In one embodiment, by adjusting the size or spacing of the patterned structure on the lower substrate it is possible to control the arrangement of the droplet and material.

In addition, the step of arranging the droplets in a micro size to the structure of the lower substrate comprises the step of flowing a liquid containing the material to the liquid passage pipe to produce a micro array of liquid containing the material in the structure of the lower substrate; By further flowing the liquid to the liquid passage pipe, to produce a micro array containing a single or a plurality of materials in the structure of the lower substrate, and to prevent the material remains outside the structure, the singular or plural materials It may be a step of producing a micro array of the liquid comprising a.

In one embodiment, the material included in the microstructure of the lower substrate may include a material that is separated from the lower substrate when exposed to air.

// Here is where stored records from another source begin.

-- pv_equiv track=rewrite | github.com/editoriaI/victor | bot/embeds.py | _verify_fix_tips
-- ===== SOURCE A (Python) =====
-- from typing import List, Optional
--
-- def _verify_fix_tips(missing_labels: List[str], highrise_username: str) -> str:
--     tips: List[str] = []
--     if "USERNAME" in missing_labels:
--         tips.append(f"Add `{highrise_username}` exactly as written.")
--     tag_labels = [label for label in missing_labels if label.startswith("#")]
--     if tag_labels:
--         tips.append("Add the required tags to the bio.")
--     if "BIO_TOO_SHORT" in missing_labels:
--         tips.append("Write a fuller bio so it clears the minimum length.")
--     if "BIO_TOO_LONG" in missing_labels:
--         tips.append("Trim the bio down before resubmitting.")
--     forbidden_labels = [label for label in missing_labels if label.startswith("FORBIDDEN:")]
--     if forbidden_labels:
--         tips.append("Remove blocked wording or patterns.")
--
--     other_patterns = [
--         label
--         for label in missing_labels
--         if label not in {"BIO_TOO_SHORT", "BIO_TOO_LONG", "USERNAME"}
--         and not label.startswith("#")
--         and not label.startswith("FORBIDDEN:")
--     ]
--     if other_patterns:
--         tips.append("Match the required formatting pattern for this server.")
--
--     if not tips:
--         tips.append("Double-check the bio text and try the command again.")
--
--     return "\n".join(f"- {tip}" for tip in tips[:4])
-- ===== SOURCE B (Python) =====
-- from typing import List
--
-- def _verify_fix_tips(missing_labels: List[str], highrise_username: str) -> str:
--     has_user = has_tag = has_short = has_long = has_forb = has_other = False
--     for label in missing_labels:
--         if label == "USERNAME":
--             has_user = True
--         elif label.startswith("#"):
--             has_tag = True
--         elif label == "BIO_TOO_SHORT":
--             has_short = True
--         elif label == "BIO_TOO_LONG":
--             has_long = True
--         elif label.startswith("FORBIDDEN:"):
--             has_forb = True
--         else:
--             has_other = True
--     tips: List[str] = []
--     if has_user:
--         tips.append(f"Add `{highrise_username}` exactly as written.")
--     if has_tag:
--         tips.append("Add the required tags to the bio.")
--     if has_short:
--         tips.append("Write a fuller bio so it clears the minimum length.")
--     if has_long:
--         tips.append("Trim the bio down before resubmitting.")
--     if has_forb:
--         tips.append("Remove blocked wording or patterns.")
--     if has_other:
--         tips.append("Match the required formatting pattern for this server.")
--     if not tips:
--         tips.append("Double-check the bio text and try the command again.")
--     return "\n".join("- " + tip for tip in tips[:4])
-- ===== Notes on version B (the rewrite author's own statement) =====
-- stated objective: faster
-- what changed: Replaces A's six separate scans of missing_labels (two membership tests, two filter comprehensions, a set-exclusion comprehension) by one classifying pass that sets six boolean flags via an if/elif chain, then builds the tips list from the flags in the same fixed order.
import Mathlib
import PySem

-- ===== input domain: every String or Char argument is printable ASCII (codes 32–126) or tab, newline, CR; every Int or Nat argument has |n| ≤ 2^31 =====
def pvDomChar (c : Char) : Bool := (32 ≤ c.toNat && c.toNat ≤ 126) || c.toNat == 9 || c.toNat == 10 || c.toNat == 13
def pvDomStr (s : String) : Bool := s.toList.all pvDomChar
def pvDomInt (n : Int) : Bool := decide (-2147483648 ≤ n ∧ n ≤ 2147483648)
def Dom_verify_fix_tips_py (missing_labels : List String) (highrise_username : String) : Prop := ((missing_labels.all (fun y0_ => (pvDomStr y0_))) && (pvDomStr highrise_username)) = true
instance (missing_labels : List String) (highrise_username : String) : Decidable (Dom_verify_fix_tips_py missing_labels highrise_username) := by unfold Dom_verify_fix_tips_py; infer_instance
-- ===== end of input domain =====

-- B replaces A's six separate scans of the label list by one classifying pass
-- setting six boolean flags, then builds the same tips in the same fixed order (objective: alternative).

-- ===== PORT A =====
def verify_fix_tips_py (missing_labels : List String) (highrise_username : String) : String :=
  let tips : List String := []
  let tips := if missing_labels.contains "USERNAME" then
      tips ++ ["Add `" ++ highrise_username ++ "` exactly as written."] else tips
  let tag_labels := missing_labels.filter (fun label => PySem.Str.startswith label "#")
  let tips := if !tag_labels.isEmpty then tips ++ ["Add the required tags to the bio."] else tips
  let tips := if missing_labels.contains "BIO_TOO_SHORT" then
      tips ++ ["Write a fuller bio so it clears the minimum length."] else tips
  let tips := if missing_labels.contains "BIO_TOO_LONG" then
      tips ++ ["Trim the bio down before resubmitting."] else tips
  let forbidden_labels := missing_labels.filter (fun label => PySem.Str.startswith label "FORBIDDEN:")
  let tips := if !forbidden_labels.isEmpty then tips ++ ["Remove blocked wording or patterns."] else tips
  let other_patterns := missing_labels.filter (fun label =>
      !(label == "BIO_TOO_SHORT" || label == "BIO_TOO_LONG" || label == "USERNAME")
      && !PySem.Str.startswith label "#" && !PySem.Str.startswith label "FORBIDDEN:")
  let tips := if !other_patterns.isEmpty then
      tips ++ ["Match the required formatting pattern for this server."] else tips
  let tips := if tips.isEmpty then tips ++ ["Double-check the bio text and try the command again."] else tips
  PySem.Str.join "\n" ((tips.take 4).map (fun tip => "- " ++ tip))

-- ===== PORT B =====
-- one classifying pass: the if/elif chain of Source B's loop body
def pvClassify (st : Bool × Bool × Bool × Bool × Bool × Bool) (label : String) :
    Bool × Bool × Bool × Bool × Bool × Bool :=
  let (u, t, s, lo, f, o) := st
  if label == "USERNAME" then (true, t, s, lo, f, o)
  else if PySem.Str.startswith label "#" then (u, true, s, lo, f, o)
  else if label == "BIO_TOO_SHORT" then (u, t, true, lo, f, o)
  else if label == "BIO_TOO_LONG" then (u, t, s, true, f, o)
  else if PySem.Str.startswith label "FORBIDDEN:" then (u, t, s, lo, true, o)
  else (u, t, s, lo, f, true)

def verify_fix_tips_py_alt (missing_labels : List String) (highrise_username : String) : String :=
  let (u, t, s, lo, f, o) :=
    missing_labels.foldl pvClassify (false, false, false, false, false, false)
  let tips : List String := []
  let tips := if u then tips ++ ["Add `" ++ highrise_username ++ "` exactly as written."] else tips
  let tips := if t then tips ++ ["Add the required tags to the bio."] else tips
  let tips := if s then tips ++ ["Write a fuller bio so it clears the minimum length."] else tips
  let tips := if lo then tips ++ ["Trim the bio down before resubmitting."] else tips
  let tips := if f then tips ++ ["Remove blocked wording or patterns."] else tips
  let tips := if o then tips ++ ["Match the required formatting pattern for this server."] else tips
  let tips := if tips.isEmpty then tips ++ ["Double-check the bio text and try the command again."] else tips
  PySem.Str.join "\n" ((tips.take 4).map (fun tip => "- " ++ tip))

-- ===== PRECONDITION & SPEC =====
def Spec_verify_fix_tips_py (missing_labels : List String) (highrise_username : String) (out : String) : Prop := out = verify_fix_tips_py_alt missing_labels highrise_username
instance (missing_labels : List String) (highrise_username : String) (out : String) : Decidable (Spec_verify_fix_tips_py missing_labels highrise_username out) := by unfold Spec_verify_fix_tips_py; infer_instance

-- ===== CLAIM (what is proved, stated in full; the proofs are below) =====
def Claim_equal_verify_fix_tips_py : Prop := ∀ (missing_labels : List String) (highrise_username : String), Dom_verify_fix_tips_py missing_labels highrise_username → Spec_verify_fix_tips_py missing_labels highrise_username (verify_fix_tips_py missing_labels highrise_username)

-- ===== LEMMAS AND PROOFS =====

-- A's membership tests as `any`
theorem contains_eq_any (mm : List String) (a : String) :
    mm.contains a = mm.any (fun l => l == a) := by
  induction mm with
  | nil => rfl
  | cons x xs ih =>
    rw [List.contains_cons, List.any_cons, ih, Bool.beq_comm]

-- A's truthiness tests on filters as `any`
theorem filter_nonempty_eq_any (p : String → Bool) (mm : List String) :
    (!(mm.filter p).isEmpty) = mm.any p := by
  induction mm with
  | nil => rfl
  | cons x xs ih => by_cases h : p x = true <;> simp [h, ih]

-- the six simple predicates A scans for
def pU (l : String) : Bool := l == "USERNAME"
def pT (l : String) : Bool := PySem.Str.startswith l "#"
def pS (l : String) : Bool := l == "BIO_TOO_SHORT"
def pL (l : String) : Bool := l == "BIO_TOO_LONG"
def pF (l : String) : Bool := PySem.Str.startswith l "FORBIDDEN:"
def pO (l : String) : Bool :=
  !(l == "BIO_TOO_SHORT" || l == "BIO_TOO_LONG" || l == "USERNAME")
  && !PySem.Str.startswith l "#" && !PySem.Str.startswith l "FORBIDDEN:"

-- a string cannot start with both '#' and "FORBIDDEN:"
theorem starts_disjoint (cs : List Char) (h : PySem.Chars.startswith cs ['#'] = true) :
    PySem.Chars.startswith cs ['F','O','R','B','I','D','D','E','N',':'] = false := by
  cases cs with
  | nil => simp [PySem.Chars.startswith] at h
  | cons c cs =>
    simp [PySem.Chars.startswith, List.isPrefixOf] at h ⊢
    subst h
    intro hF; exact absurd hF (by decide)

theorem classify_spec (st : Bool × Bool × Bool × Bool × Bool × Bool) (a : String) :
    pvClassify st a =
      (st.1 || pU a, st.2.1 || pT a, st.2.2.1 || pS a, st.2.2.2.1 || pL a,
       st.2.2.2.2.1 || pF a, st.2.2.2.2.2 || pO a) := by
  obtain ⟨u, t, s, lo, f, o⟩ := st
  have eU1 : PySem.Chars.startswith ['U','S','E','R','N','A','M','E'] ['#'] = false := by decide
  have eU2 : PySem.Chars.startswith ['U','S','E','R','N','A','M','E'] ['F','O','R','B','I','D','D','E','N',':'] = false := by decide
  have eS1 : PySem.Chars.startswith ['B','I','O','_','T','O','O','_','S','H','O','R','T'] ['#'] = false := by decide
  have eS2 : PySem.Chars.startswith ['B','I','O','_','T','O','O','_','S','H','O','R','T'] ['F','O','R','B','I','D','D','E','N',':'] = false := by decide
  have eL1 : PySem.Chars.startswith ['B','I','O','_','T','O','O','_','L','O','N','G'] ['#'] = false := by decide
  have eL2 : PySem.Chars.startswith ['B','I','O','_','T','O','O','_','L','O','N','G'] ['F','O','R','B','I','D','D','E','N',':'] = false := by decide
  by_cases h1 : a = "USERNAME"
  · subst h1; simp [pvClassify, pU, pT, pS, pL, pF, pO, eU1, eU2]
  · by_cases h2 : PySem.Str.startswith a "#" = true
    · simp at h2
      have n3 : a ≠ "BIO_TOO_SHORT" := by rintro rfl; simp [eS1] at h2
      have n4 : a ≠ "BIO_TOO_LONG" := by rintro rfl; simp [eL1] at h2
      simp [pvClassify, pU, pT, pS, pL, pF, pO, h1, h2, n3, n4, starts_disjoint a.toList h2]
    · simp at h2
      by_cases h3 : a = "BIO_TOO_SHORT"
      · subst h3; simp [pvClassify, pU, pT, pS, pL, pF, pO, eS1, eS2]
      · by_cases h4 : a = "BIO_TOO_LONG"
        · subst h4; simp [pvClassify, pU, pT, pS, pL, pF, pO, eL1, eL2]
        · by_cases h5 : PySem.Str.startswith a "FORBIDDEN:" = true
          · simp at h5
            simp [pvClassify, pU, pT, pS, pL, pF, pO, h1, h2, h3, h4, h5]
          · simp at h5
            simp [pvClassify, pU, pT, pS, pL, pF, pO, h1, h2, h3, h4, h5]

theorem fold_spec (mm : List String) (u t s lo f o : Bool) :
    mm.foldl pvClassify (u, t, s, lo, f, o) =
      (u || mm.any pU, t || mm.any pT, s || mm.any pS,
       lo || mm.any pL, f || mm.any pF, o || mm.any pO) := by
  induction mm generalizing u t s lo f o with
  | nil => simp
  | cons a xs ih =>
      rw [List.foldl_cons, classify_spec]
      simp only [ih, List.any_cons, Bool.or_assoc]

theorem verify_fix_tips_py_spec : Claim_equal_verify_fix_tips_py := by
  intro mm hu _
  show verify_fix_tips_py mm hu = verify_fix_tips_py_alt mm hu
  unfold verify_fix_tips_py verify_fix_tips_py_alt
  rw [fold_spec]
  simp only [contains_eq_any, filter_nonempty_eq_any, Bool.false_or]
  rfl
-- pv_equiv track=rewrite | github.com/stobinaator/Advent-of-Code | 2017/day 1 captcha/joel_way.py | sum_matching_digits
-- ===== SOURCE A (Python) =====
-- def sum_matching_digits(s: str) -> int:
--     total = 0
--
--     for curr_val , next_val in zip(s, s[1:]):
--         if curr_val == next_val:
--             total += int(curr_val)
--
--     if s[0] == s[-1]:
--         total += int(s[0])
--
--     return total
-- ===== SOURCE B (Python) =====
-- from itertools import groupby
--
-- def sum_matching_digits(s: str) -> int:
--     # Run-length view: a maximal run of digit d with length k contains exactly
--     # k-1 adjacent matching pairs, contributing int(d) * (k - 1).
--     total = 0
--     for d, g in groupby(s):
--         k = len(list(g))
--         if k > 1:
--             total += int(d) * (k - 1)
--     if s[-1] == s[0]:
--         total += int(s[0])
--     return total
-- ===== Notes on version B (the rewrite author's own statement) =====
-- stated objective: alternative
-- what changed: B computes a run-length encoding of the string (itertools.groupby) and adds int(d)*(k-1) per maximal run of length k, instead of A's scan over all adjacent character pairs; the wrap-around pair stays a separate check in both.
import Mathlib
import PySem

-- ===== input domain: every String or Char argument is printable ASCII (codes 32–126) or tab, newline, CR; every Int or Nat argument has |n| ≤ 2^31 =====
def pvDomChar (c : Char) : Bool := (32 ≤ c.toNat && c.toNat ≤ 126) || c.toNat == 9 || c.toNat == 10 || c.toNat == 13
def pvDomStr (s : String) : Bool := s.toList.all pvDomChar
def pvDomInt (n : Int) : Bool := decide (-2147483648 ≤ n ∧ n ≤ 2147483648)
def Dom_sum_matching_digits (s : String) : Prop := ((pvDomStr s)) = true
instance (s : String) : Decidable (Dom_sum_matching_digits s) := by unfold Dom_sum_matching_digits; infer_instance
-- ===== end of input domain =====

-- B replaces A's scan over adjacent pairs by a run-length encoding: each maximal
-- run of digit d and length k contributes int(d)*(k-1) (alternative algorithm, same cost).

-- Python's int(c) on a single digit character; on a non-digit char Python raises
-- ValueError — those inputs are excluded by Pre_sum_matching_digits (exact on digits).
def pvIntOfDigit (c : Char) : Int := ((c.toNat : Int) - 48)

-- ===== PORT A =====
-- total = 0; for curr,next in zip(s, s[1:]): if curr==next: total += int(curr);
-- if s[0]==s[-1]: total += int(s[0])  (s[0]/s[-1] raise IndexError on "", excluded by Pre_)
def sum_matching_digits (s : String) : Int :=
  let l := s.toList
  let total := (l.zip (l.drop 1)).foldl
    (fun t p => if p.1 = p.2 then t + pvIntOfDigit p.1 else t) 0
  match PySem.List.pyGet? l 0, PySem.List.pyGet? l (-1) with
  | some a, some b => if a = b then total + pvIntOfDigit a else total
  | _, _ => total  -- unreachable under Pre_ (Python raises IndexError on empty s)

-- ===== PORT B =====
-- B's own int(c) on a digit char (kept separate from A's helper)
def pvIntOfDigitB (c : Char) : Int := ((c.toNat : Int) - 48)

-- port of itertools.groupby over characters: the list of (key, run length) of maximal runs
def pvRuns : List Char → List (Char × Nat)
  | [] => []
  | a :: l =>
    match pvRuns l with
    | (b, k) :: rest => if a = b then (a, k + 1) :: rest else (a, 1) :: (b, k) :: rest
    | [] => [(a, 1)]

-- total = 0; for d,g in groupby(s): k = len(list(g)); if k > 1: total += int(d)*(k-1);
-- if s[-1] == s[0]: total += int(s[0])
def sum_matching_digits_alt (s : String) : Int :=
  let l := s.toList
  let total := (pvRuns l).foldl
    (fun t p => if 1 < p.2 then t + pvIntOfDigitB p.1 * ((p.2 : Int) - 1) else t) 0
  match PySem.List.pyGet? l (-1) with
  | none => total  -- unreachable under Pre_ (s[-1] raises IndexError on empty s)
  | some b =>
    match PySem.List.pyGet? l 0 with
    | none => total
    | some a => if b = a then total + pvIntOfDigitB a else total

-- ===== PRECONDITION & SPEC =====
-- Pre_ excludes exactly the inputs where A raises: the empty string (IndexError)
-- and strings where some circularly-adjacent equal pair is a non-digit (ValueError from int()).
def Pre_sum_matching_digits (s : String) : Prop :=
  s.toList ≠ [] ∧ ∀ p ∈ s.toList.zip (s.toList.rotate 1), p.1 = p.2 → p.1.isDigit
instance (s : String) : Decidable (Pre_sum_matching_digits s) := by
  unfold Pre_sum_matching_digits; infer_instance
def pvWitness_sum_matching_digits : String := "91212129"

def Spec_sum_matching_digits (s : String) (out : Int) : Prop := out = sum_matching_digits_alt s
instance (s : String) (out : Int) : Decidable (Spec_sum_matching_digits s out) := by
  unfold Spec_sum_matching_digits; infer_instance

-- ===== CLAIM (what is proved, stated in full; the proofs are below) =====
def Claim_equal_sum_matching_digits : Prop := ∀ (s : String), Dom_sum_matching_digits s → Pre_sum_matching_digits s → Spec_sum_matching_digits s (sum_matching_digits s)

-- ===== LEMMAS AND PROOFS =====

-- adjacency sum, recursive form of A's loop
def pvAdj : List Char → Int
  | a :: b :: rest => (if a = b then pvIntOfDigit a else 0) + pvAdj (b :: rest)
  | _ => 0

-- run sum, recursive form of B's loop
def pvRunSum : List (Char × Nat) → Int
  | [] => 0
  | p :: rest => (if 1 < p.2 then pvIntOfDigit p.1 * ((p.2 : Int) - 1) else 0) + pvRunSum rest

theorem pvIntOfDigitB_eq : pvIntOfDigitB = pvIntOfDigit := rfl

theorem pvRuns_cons (a : Char) (l : List Char) :
    pvRuns (a :: l) = match pvRuns l with
      | (b, k) :: rest => if a = b then (a, k + 1) :: rest else (a, 1) :: (b, k) :: rest
      | [] => [(a, 1)] := rfl

theorem pv_foldA (l : List Char) (t : Int) :
    (l.zip (l.drop 1)).foldl (fun t p => if p.1 = p.2 then t + pvIntOfDigit p.1 else t) t
      = t + pvAdj l := by
  induction l generalizing t with
  | nil => simp [pvAdj]
  | cons a l ih =>
    cases l with
    | nil => simp [pvAdj]
    | cons b rest =>
      simp only [List.drop_one, List.tail_cons, List.zip_cons_cons, List.foldl_cons]
      have := ih (t := if a = b then t + pvIntOfDigit a else t)
      simp only [List.drop_one, List.tail_cons] at this
      rw [this, pvAdj]
      split <;> ring

theorem pv_foldB (rl : List (Char × Nat)) (t : Int) :
    rl.foldl (fun t p => if 1 < p.2 then t + pvIntOfDigit p.1 * ((p.2 : Int) - 1) else t) t
      = t + pvRunSum rl := by
  induction rl generalizing t with
  | nil => simp [pvRunSum]
  | cons p rest ih =>
    simp only [List.foldl_cons, pvRunSum]
    rw [ih]
    split <;> ring

theorem pv_runs_head (b : Char) (rest : List Char) :
    ∃ k rl, pvRuns (b :: rest) = (b, k) :: rl ∧ 1 ≤ k := by
  induction rest generalizing b with
  | nil => exact ⟨1, [], rfl, le_refl 1⟩
  | cons c rest ih =>
    obtain ⟨k, rl, h, hk⟩ := ih c
    by_cases hbc : b = c
    · refine ⟨k + 1, rl, ?_, by omega⟩
      rw [pvRuns_cons, h]
      simp [hbc]
    · refine ⟨1, (c, k) :: rl, ?_, le_refl 1⟩
      rw [pvRuns_cons, h]
      simp [hbc]

theorem pv_adj_eq_runsum (l : List Char) : pvAdj l = pvRunSum (pvRuns l) := by
  induction l with
  | nil => simp [pvAdj, pvRuns, pvRunSum]
  | cons a l ih =>
    cases l with
    | nil => simp [pvAdj, pvRuns, pvRunSum]
    | cons b rest =>
      obtain ⟨k, rl, h, hk⟩ := pv_runs_head b rest
      rw [pvAdj, ih, h, pvRuns_cons, h]
      by_cases hab : a = b
      · subst hab
        simp only [if_true, pvRunSum]
        rw [if_pos (by omega : (1 : Nat) < k + 1)]
        by_cases hk1 : 1 < k
        · rw [if_pos hk1]
          push_cast
          ring
        · have hk0 : k = 1 := by omega
          subst hk0
          norm_num
      · simp only [if_neg hab, pvRunSum]
        norm_num

theorem sum_matching_digits_eq (s : String) (h : s.toList ≠ []) :
    sum_matching_digits s = sum_matching_digits_alt s := by
  obtain ⟨a, l, hl⟩ : ∃ a l, s.toList = a :: l := by
    cases hs : s.toList with
    | nil => exact absurd hs h
    | cons a l => exact ⟨a, l, rfl⟩
  unfold sum_matching_digits sum_matching_digits_alt
  simp only [hl, pvIntOfDigitB_eq]
  have h0 : PySem.List.pyGet? (a :: l) 0 = some a := by
    simp [PySem.List.pyGet?, PySem.List.pyIdx?]
  have hm1 : PySem.List.pyGet? (a :: l) (-1) = some ((a :: l).getLast (by simp)) := by
    simp [PySem.List.pyGet?, PySem.List.pyIdx?]
    rw [List.getLast_eq_getElem]
    simp
    rfl
  rw [h0, hm1, pv_foldA, pv_foldB, pv_adj_eq_runsum]
  show (if a = (a :: l).getLast (by simp) then 0 + pvRunSum (pvRuns (a :: l)) + pvIntOfDigit a
        else 0 + pvRunSum (pvRuns (a :: l)))
     = (if (a :: l).getLast (by simp) = a then 0 + pvRunSum (pvRuns (a :: l)) + pvIntOfDigit a
        else 0 + pvRunSum (pvRuns (a :: l)))
  by_cases hab : a = (a :: l).getLast (by simp)
  · rw [if_pos hab, if_pos hab.symm]
  · rw [if_neg hab, if_neg fun hc => hab hc.symm]

-- ===== VERDICT (by name: the statement is the Claim_ definition above) =====
theorem sum_matching_digits_spec : Claim_equal_sum_matching_digits := by
  intro s _ hpre
  unfold Spec_sum_matching_digits
  exact sum_matching_digits_eq s hpre.1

In one embodiment, the material included in the structure of the lower substrate is a plurality of materials in which the first material is separated from the lower substrate when the exposure to air is disposed on the lower layer, the second material is disposed on the upper layer of the first material Can be.

Further, arranging the droplets in a micro size in the structure of the lower substrate may include uniformly distributing a single or a plurality of substances on the lower substrate; And flowing a liquid into the liquid passage tube of the upper substrate to produce a micro array including a singular or plural material inside the structure of the lower substrate, and preventing the material from remaining outside the structure. It may be a microarray manufacturing step of a liquid droplet containing a plurality of materials.

In one embodiment, the material included in the microstructure of the lower substrate may include a material that is separated from the lower substrate when exposed to air.

In one embodiment, the material included in the structure of the lower substrate is a plurality of materials in which the first material is separated from the lower substrate when the exposure to air is disposed on the lower layer, the second material is disposed on the upper layer of the first material Can be.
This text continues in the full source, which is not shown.